-- pv_equiv track=rewrite | github.com/vitalex93/thesis-v1 | code/helper.py | match_lists
-- ===== SOURCE A (Python) =====
-- from collections import Counter
--
-- def match_lists(lst, dct):
--     """
--     Matches each item in `lst` with the list in `dct` that has the most common items.
--     Returns a dictionary with the item of `lst` as key and the keys of `dct` as values.
--     """
--     # Create a dictionary to store the counts of each item in the lists in `dct`
--     counts = {}
--     for k, v in dct.items():
--         counts[k] = Counter(v)
--
--     # Find the list in `dct` with the most common items for each item in `lst`
--     matches = {}
--     for item in lst:
--         max_count = 0
--         max_list = None
--         for k, v in counts.items():
--             count = v.get(item, 0)
--             if count > max_count:
--                 max_count = count
--                 max_list = k
--         matches[item] = max_list
--
--     # Return a dictionary with the keys of `dct` as values
--     result = {}
--     for k in dct.keys():
--         result[k] = [item for item, lst in matches.items() if lst == k]
--
--     return result
-- ===== SOURCE B (Python) =====
-- from collections import Counter
--
-- def match_lists(lst, dct):
--     """Single pass: result lists are built directly; the intermediate `matches`
--     dict and the inversion loop of the original are gone."""
--     counters = [(k, Counter(v)) for k, v in dct.items()]
--     result = {k: [] for k in dct}
--     seen = set()
--     for item in lst:
--         if item in seen:
--             continue
--         seen.add(item)
--         if counters:
--             key, c = max(counters, key=lambda kc: kc[1][item])
--             if c[item] > 0:
--                 result[key].append(item)
--     return result
-- ===== Notes on version B (the rewrite author's own statement) =====
-- stated objective: simpler
-- what changed: B drops A's intermediate matches dict and the separate inversion loop: it pre-creates result = {k: [] for k in dct} and, in one pass over lst (skipping items already seen), picks the best key with max(counters, key=...) and appends the item directly to result[best].
import Mathlib
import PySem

-*-*-

PROBLEM STATEMENT: All entries above are to be repeated verbatim, down to the last line.

YOUR SOLUTION:
-- pv_equiv track=rewrite | github.com/vitalex93/thesis-v1 | code/helper.py | match_lists
-- ===== SOURCE A (Python) =====
-- from collections import Counter
--
-- def match_lists(lst, dct):
--     """
--     Matches each item in `lst` with the list in `dct` that has the most common items.
--     Returns a dictionary with the item of `lst` as key and the keys of `dct` as values.
--     """
--     # Create a dictionary to store the counts of each item in the lists in `dct`
--     counts = {}
--     for k, v in dct.items():
--         counts[k] = Counter(v)
--
--     # Find the list in `dct` with the most common items for each item in `lst`
--     matches = {}
--     for item in lst:
--         max_count = 0
--         max_list = None
--         for k, v in counts.items():
--             count = v.get(item, 0)
--             if count > max_count:
--                 max_count = count
--                 max_list = k
--         matches[item] = max_list
--
--     # Return a dictionary with the keys of `dct` as values
--     result = {}
--     for k in dct.keys():
--         result[k] = [item for item, lst in matches.items() if lst == k]
--
--     return result
-- ===== SOURCE B (Python) =====
-- from collections import Counter
--
-- def match_lists(lst, dct):
--     """Single pass: result lists are built directly; the intermediate `matches`
--     dict and the inversion loop of the original are gone."""
--     counters = [(k, Counter(v)) for k, v in dct.items()]
--     result = {k: [] for k in dct}
--     seen = set()
--     for item in lst:
--         if item in seen:
--             continue
--         seen.add(item)
--         if counters:
--             key, c = max(counters, key=lambda kc: kc[1][item])
--             if c[item] > 0:
--                 result[key].append(item)
--     return result
-- ===== Notes on version B (the rewrite author's own statement) =====
-- stated objective: simpler
-- what changed: B drops A's intermediate matches dict and the separate inversion loop: it pre-creates result = {k: [] for k in dct} and, in one pass over lst (skipping items already seen), picks the best key with max(counters, key=...) and appends the item directly to result[best].
import Mathlib
import PySem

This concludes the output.